▶ **Data extracts**
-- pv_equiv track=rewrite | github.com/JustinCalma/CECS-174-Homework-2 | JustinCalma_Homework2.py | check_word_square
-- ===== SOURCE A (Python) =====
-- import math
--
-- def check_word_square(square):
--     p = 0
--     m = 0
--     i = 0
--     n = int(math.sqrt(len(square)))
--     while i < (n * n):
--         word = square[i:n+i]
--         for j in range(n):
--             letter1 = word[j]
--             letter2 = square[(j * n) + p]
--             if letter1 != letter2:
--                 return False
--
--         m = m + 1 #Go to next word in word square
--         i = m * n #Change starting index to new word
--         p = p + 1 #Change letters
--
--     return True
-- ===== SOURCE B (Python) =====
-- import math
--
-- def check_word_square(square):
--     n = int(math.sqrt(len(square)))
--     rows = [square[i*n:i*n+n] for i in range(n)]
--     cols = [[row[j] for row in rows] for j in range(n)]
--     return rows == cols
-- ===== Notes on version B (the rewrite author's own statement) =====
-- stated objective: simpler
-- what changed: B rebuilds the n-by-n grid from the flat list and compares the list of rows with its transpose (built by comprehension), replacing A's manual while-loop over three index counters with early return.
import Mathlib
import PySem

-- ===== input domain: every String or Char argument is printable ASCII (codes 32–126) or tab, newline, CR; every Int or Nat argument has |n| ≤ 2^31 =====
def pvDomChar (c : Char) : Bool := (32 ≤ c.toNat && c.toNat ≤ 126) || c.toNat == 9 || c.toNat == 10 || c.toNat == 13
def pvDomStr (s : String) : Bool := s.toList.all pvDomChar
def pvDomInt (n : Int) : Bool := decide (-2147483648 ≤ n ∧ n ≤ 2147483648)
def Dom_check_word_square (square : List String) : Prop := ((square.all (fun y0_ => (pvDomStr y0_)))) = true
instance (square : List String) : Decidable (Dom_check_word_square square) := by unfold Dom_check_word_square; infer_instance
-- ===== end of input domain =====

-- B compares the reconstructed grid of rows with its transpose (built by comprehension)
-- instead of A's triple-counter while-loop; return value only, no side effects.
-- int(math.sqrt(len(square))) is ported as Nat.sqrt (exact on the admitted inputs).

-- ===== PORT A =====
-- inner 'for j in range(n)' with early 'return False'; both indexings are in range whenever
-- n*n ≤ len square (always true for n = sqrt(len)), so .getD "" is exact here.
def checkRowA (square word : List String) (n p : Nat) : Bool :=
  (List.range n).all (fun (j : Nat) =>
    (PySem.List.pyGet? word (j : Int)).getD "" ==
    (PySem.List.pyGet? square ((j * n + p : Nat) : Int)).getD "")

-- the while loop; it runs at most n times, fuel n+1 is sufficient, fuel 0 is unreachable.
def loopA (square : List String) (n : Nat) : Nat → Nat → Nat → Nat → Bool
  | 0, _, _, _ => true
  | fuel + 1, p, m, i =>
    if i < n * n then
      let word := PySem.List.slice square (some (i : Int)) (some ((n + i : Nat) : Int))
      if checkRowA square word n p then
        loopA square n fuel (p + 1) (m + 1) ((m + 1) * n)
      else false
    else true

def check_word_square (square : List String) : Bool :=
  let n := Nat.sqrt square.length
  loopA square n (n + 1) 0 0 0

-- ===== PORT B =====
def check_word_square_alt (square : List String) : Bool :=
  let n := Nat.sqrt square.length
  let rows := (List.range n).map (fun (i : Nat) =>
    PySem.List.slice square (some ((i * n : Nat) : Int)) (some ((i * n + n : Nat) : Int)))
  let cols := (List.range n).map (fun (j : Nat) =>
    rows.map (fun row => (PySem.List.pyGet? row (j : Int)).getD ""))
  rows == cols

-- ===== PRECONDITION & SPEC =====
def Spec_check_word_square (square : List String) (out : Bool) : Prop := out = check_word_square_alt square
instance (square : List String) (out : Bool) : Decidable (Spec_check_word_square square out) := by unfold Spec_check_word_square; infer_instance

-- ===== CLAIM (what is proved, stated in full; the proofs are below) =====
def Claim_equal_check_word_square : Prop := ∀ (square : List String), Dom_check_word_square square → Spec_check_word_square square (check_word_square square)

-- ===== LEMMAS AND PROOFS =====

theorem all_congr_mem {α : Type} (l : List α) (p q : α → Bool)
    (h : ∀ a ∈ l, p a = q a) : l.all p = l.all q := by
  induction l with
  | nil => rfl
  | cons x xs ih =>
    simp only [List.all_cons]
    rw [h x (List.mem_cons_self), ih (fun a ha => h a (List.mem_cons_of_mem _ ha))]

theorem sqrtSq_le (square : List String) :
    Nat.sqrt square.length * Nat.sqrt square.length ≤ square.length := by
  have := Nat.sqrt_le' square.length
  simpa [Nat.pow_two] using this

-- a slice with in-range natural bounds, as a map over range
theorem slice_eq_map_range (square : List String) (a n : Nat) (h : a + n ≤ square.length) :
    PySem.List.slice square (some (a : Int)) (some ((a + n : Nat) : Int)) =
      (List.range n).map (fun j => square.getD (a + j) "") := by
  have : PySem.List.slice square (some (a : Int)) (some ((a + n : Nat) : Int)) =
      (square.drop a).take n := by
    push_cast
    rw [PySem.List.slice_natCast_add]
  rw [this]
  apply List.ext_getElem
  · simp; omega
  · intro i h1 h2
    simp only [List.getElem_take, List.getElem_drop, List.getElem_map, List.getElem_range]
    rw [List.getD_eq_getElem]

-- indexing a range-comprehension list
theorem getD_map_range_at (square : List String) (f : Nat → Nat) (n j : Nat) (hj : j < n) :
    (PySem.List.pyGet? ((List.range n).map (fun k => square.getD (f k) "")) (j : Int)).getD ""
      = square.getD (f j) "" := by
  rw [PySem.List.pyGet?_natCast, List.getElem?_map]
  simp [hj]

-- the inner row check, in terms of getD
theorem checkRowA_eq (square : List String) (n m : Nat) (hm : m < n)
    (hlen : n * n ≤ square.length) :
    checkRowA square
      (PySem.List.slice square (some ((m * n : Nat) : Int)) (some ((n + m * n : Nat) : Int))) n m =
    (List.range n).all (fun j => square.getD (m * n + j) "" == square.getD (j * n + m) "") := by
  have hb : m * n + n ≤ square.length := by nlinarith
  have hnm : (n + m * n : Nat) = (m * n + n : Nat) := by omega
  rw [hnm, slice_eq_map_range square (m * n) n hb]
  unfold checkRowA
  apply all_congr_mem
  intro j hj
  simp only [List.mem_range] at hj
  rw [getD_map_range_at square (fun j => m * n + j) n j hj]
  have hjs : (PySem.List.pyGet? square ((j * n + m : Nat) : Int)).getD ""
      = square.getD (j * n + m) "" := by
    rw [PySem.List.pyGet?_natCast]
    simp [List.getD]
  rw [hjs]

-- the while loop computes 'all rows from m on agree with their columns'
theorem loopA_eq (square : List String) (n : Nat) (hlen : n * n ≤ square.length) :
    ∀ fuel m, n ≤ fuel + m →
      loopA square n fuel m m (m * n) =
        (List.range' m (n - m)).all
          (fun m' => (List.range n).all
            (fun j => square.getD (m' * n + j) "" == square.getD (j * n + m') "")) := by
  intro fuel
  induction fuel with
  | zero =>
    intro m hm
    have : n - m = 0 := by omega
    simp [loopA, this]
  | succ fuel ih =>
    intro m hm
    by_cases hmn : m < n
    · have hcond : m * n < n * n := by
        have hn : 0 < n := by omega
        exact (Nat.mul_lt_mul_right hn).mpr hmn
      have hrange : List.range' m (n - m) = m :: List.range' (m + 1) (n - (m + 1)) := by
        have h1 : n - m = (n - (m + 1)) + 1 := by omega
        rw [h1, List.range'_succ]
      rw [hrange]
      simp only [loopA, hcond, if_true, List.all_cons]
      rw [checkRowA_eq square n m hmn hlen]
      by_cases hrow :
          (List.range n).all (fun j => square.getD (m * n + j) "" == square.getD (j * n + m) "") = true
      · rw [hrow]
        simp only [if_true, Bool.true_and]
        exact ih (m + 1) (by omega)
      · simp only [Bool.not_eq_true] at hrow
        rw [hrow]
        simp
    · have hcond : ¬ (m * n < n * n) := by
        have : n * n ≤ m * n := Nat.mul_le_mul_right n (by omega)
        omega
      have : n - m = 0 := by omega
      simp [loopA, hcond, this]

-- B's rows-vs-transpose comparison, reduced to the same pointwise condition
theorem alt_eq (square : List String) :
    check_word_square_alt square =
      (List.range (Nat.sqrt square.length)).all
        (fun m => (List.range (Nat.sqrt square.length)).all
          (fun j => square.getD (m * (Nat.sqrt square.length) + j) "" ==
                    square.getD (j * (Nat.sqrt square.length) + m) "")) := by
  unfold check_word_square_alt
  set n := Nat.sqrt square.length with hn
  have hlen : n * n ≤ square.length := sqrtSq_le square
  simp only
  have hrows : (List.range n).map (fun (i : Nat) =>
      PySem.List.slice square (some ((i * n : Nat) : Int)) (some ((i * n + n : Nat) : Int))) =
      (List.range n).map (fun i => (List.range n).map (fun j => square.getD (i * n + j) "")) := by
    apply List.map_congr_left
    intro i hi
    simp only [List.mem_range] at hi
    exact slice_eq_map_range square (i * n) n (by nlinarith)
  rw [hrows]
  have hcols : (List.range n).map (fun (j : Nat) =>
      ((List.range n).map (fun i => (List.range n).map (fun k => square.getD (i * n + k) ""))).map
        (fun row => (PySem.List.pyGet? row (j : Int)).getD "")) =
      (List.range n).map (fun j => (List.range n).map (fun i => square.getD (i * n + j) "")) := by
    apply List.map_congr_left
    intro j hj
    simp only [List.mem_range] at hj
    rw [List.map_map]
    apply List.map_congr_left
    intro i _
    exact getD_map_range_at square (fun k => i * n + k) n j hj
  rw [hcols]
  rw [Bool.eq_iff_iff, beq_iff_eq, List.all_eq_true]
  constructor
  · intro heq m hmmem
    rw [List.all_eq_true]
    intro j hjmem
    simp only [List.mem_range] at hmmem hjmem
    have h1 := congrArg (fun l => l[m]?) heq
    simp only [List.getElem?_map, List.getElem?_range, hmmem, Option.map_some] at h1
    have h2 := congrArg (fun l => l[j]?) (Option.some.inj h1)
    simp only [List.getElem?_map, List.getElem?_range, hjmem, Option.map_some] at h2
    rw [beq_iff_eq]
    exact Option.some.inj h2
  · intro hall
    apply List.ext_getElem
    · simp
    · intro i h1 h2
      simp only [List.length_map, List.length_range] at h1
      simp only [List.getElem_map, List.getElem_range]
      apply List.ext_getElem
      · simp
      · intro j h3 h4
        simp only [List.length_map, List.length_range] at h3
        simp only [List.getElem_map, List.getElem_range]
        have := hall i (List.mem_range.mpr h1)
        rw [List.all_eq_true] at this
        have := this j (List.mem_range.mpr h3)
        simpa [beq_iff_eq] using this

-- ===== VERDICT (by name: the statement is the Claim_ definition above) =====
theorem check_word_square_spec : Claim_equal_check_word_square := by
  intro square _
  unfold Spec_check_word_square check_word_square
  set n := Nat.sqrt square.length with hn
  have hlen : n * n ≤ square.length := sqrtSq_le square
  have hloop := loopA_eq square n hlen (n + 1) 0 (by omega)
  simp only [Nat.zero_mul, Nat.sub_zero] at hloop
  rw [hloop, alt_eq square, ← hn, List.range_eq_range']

▶ **Instructions to follow**
Please give the count of lines above with "congrArg", nothing else.

▶ **Your solution**
2